Allstate’s liability must be measured by the terms of its insurance policy because it cannot be held responsible for risks that it did not contractually assume. Even though the insurance policy named First Investment as a loss payee, Allstate only undertook to insure the named mortgagees for covered losses “to the extent of their interest and in the order of precedence.” First Investment’s insurable interest consisted of its mortgage loan which was extinguished as a matter of law at the foreclosure sale. Accordingly, Allstate’s obligation to First Investment ceased when First Investment bid in the property for the full amount of the debt.
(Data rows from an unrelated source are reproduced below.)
-- A's outer loop appends exactly B's header-indexed blocks
theorem pvA_main_eq : ∀ (n : Nat) (ls : List String) (blocks : List (Bool × List String)),
    ls.length ≤ n → pvA_main ls blocks = blocks ++ pvB_main ls := by
  intro n
  induction n with
  | zero =>
    intro ls blocks hlen
    have : ls = [] := List.length_eq_zero_iff.mp (Nat.le_zero.mp hlen)
    subst this; simp [pvA_main, pvB_main]
  | succ m ih =>
    intro ls blocks hlen
    match ls with
    | [] => simp [pvA_main, pvB_main]
    | s :: rest =>
      simp only [List.length_cons] at hlen
      by_cases h : PySem.Str.strip s = ".. toctree::"
      · rw [show pvA_main (s :: rest) blocks
            = pvA_main (pvA_entries (pvA_options rest false).2 (pvA_options rest false).1 []).2
                (blocks ++ [(pvA_entries (pvA_options rest false).2 (pvA_options rest false).1 []).1]) from by
          rw [pvA_main.eq_2]; simp only [if_neg (not_not_intro h)]]
        have hlen2 : (pvA_entries (pvA_options rest false).2 (pvA_options rest false).1 []).2.length ≤ m := by
          have hx1 := pvA_options_length rest false
          have hx2 := pvA_entries_length (pvA_options rest false).2 (pvA_options rest false).1 []
          omega
        rw [ih _ _ hlen2]
        rw [pvB_main_entries, pvB_main_options]
        have hblk : (pvA_entries (pvA_options rest false).2 (pvA_options rest false).1 []).1
            = pvB_block rest := by
          rw [pvA_entries_fst, pvA_options_eq]
          simp [pvB_block]
        rw [hblk]
        rw [show pvB_main (s :: rest) = pvB_block rest :: pvB_main rest from by
          simp only [pvB_main]; rw [if_pos h]]
        simp
      · rw [show pvA_main (s :: rest) blocks = pvA_main rest blocks from by
          rw [pvA_main.eq_2]; simp only [if_pos h]]
        rw [ih rest blocks (by omega)]
        rw [show pvB_main (s :: rest) = pvB_main rest from by
          simp only [pvB_main]; rw [if_neg h]]

-- ===== VERDICT (by name: the statement is the Claim_ definition above) =====
theorem parse_toctree_blocks_from_index_spec : Claim_equal_parse_toctree_blocks_from_index := by
  intro content _
  show parse_toctree_blocks_from_index content = parse_toctree_blocks_from_index_alt content
  unfold parse_toctree_blocks_from_index parse_toctree_blocks_from_index_alt
  exact pvA_main_eq (PySem.Str.splitlines content).length _ [] le_rfl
First Investment’s present predicament is of its own making. We will not relieve it from its own mistake by expanding Allstate’s contractual liability under its landlord’s package policy or by disturbing well-settled principles of msurance and contract law. Nothing in the HUD regulations required First Investment to bid in the property for more than it was worth, thus First Investment should be treated no differently than any other mortgagee whose mortgage was not federally insured.

V.

We reverse the summary judgment in favor of First Investment and remand the case to the trial court for an entry of an order granting Allstate’s motion for summary judgment and dismissing First Investment’s complaint. We also tax the costs of this appeal to First Investment Company for which execution, if necessary, may issue.
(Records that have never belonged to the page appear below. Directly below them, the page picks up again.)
lemma alt_one (si sj : List Int) (h : ∃ p, PatR si sj p ∨ PatL si sj p) :
    H_t_alt si sj = 1 := by
  obtain ⟨p, hp⟩ := h
  have hlt : p + 1 < sj.length := by
    rcases hp with ⟨h', _⟩ | ⟨h', _⟩ <;> exact h'
  have main : si.length = sj.length ∧
      (∀ k, k ≠ p → k ≠ p + 1 → si.getD k 0 = sj.getD k 0) ∧
      si.getD p 0 ≠ sj.getD p 0 ∧ si.getD (p + 1) 0 ≠ sj.getD (p + 1) 0 ∧
      ((sj.getD p 0 = 1 ∧ sj.getD (p + 1) 0 = 0 ∧
        si.getD p 0 = 0 ∧ si.getD (p + 1) 0 = 1) ∨
       (sj.getD p 0 = 0 ∧ sj.getD (p + 1) 0 = 1 ∧
        si.getD p 0 = 1 ∧ si.getD (p + 1) 0 = 0)) := by
    rcases hp with ⟨hlt', h1, h2, h3⟩ | ⟨hlt', h1, h2, h3⟩
    · obtain ⟨hlen, ha, hb, hrest⟩ :=
        (set2_char sj si p (p + 1) (by omega) (by omega) hlt').1 h3
      exact ⟨hlen, hrest, by rw [ha, h1]; norm_num, by rw [hb, h2]; norm_num,
        Or.inl ⟨h1, h2, ha, hb⟩⟩
    · obtain ⟨hlen, ha, hb, hrest⟩ :=
        (set2_char sj si (p + 1) p (by omega) hlt' (by omega)).1 h3
      exact ⟨hlen, fun k hk1 hk2 => hrest k hk2 hk1,
        by rw [hb, h1]; norm_num, by rw [ha, h2]; norm_num,
        Or.inr ⟨h1, h2, hb, ha⟩⟩
  obtain ⟨hlen, hrest, hdp, hdq, hpat⟩ := main
  have hfil : (List.range sj.length).filter
      (fun k => si.getD k 0 ≠ sj.getD k 0) = [p, p + 1] := by
    rw [List.filter_congr (q := fun k => decide (k = p ∨ k = p + 1)) ?_,
      range_filter_two, if_neg (by omega), if_neg (by omega)]
    intro k _
    by_cases h1 : k = p
    · subst h1
      rw [decide_eq_decide]
      exact ⟨fun _ => Or.inl rfl, fun _ => hdp⟩
    · by_cases h2 : k = p + 1
      · subst h2
        rw [decide_eq_decide]
        exact ⟨fun _ => Or.inr rfl, fun _ => hdq⟩
      · rw [decide_eq_decide]
        exact ⟨fun hne => absurd (hrest k h1 h2) hne,
          fun hor => (hor.elim h1 h2).elim⟩
  unfold H_t_alt
  rw [if_neg (fun hne => hne hlen), hfil]
  exact if_pos ⟨rfl, hpat⟩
LEWIS and CANTRELL, JJ., concur. 
      
      . A mortgagee who receives HUD insurance benefits must convey the property to HUD undamaged by flood, fire, earthquake, or tornado. See 24 C.F.R. § 203.378(a), (c) (1993). If the property has been damaged, the mortgagee may repair it before conveying it to HUD or may convey it to HUD in damaged condition with HUD’s approval. If the mortgagee chooses to convey the property in damaged condition, HUD deducts from the loan insurance proceeds the greater of either the estimated cost of repair or any other insurance benefits the mortgagee has received. See 24 C.F.R. § 203.379(a) (1993).
     
      
      . The HUD msurance would have covered any deficiency if a third party had purchased the property at foreclosure for less than the outstanding indebtedness. Furthermore, HUD would also have paid the full amount of the mortgage if First Investment had purchased the property and repaired it before conveying it to HUD. Finally, HUD would have paid First Investment if it had not repaired the property before conveying it but would have reduced its payment either by the expected repair costs or by the other msurance proceeds First Investment might have received. See 24 C.F.R. § 203.379(a) (1993).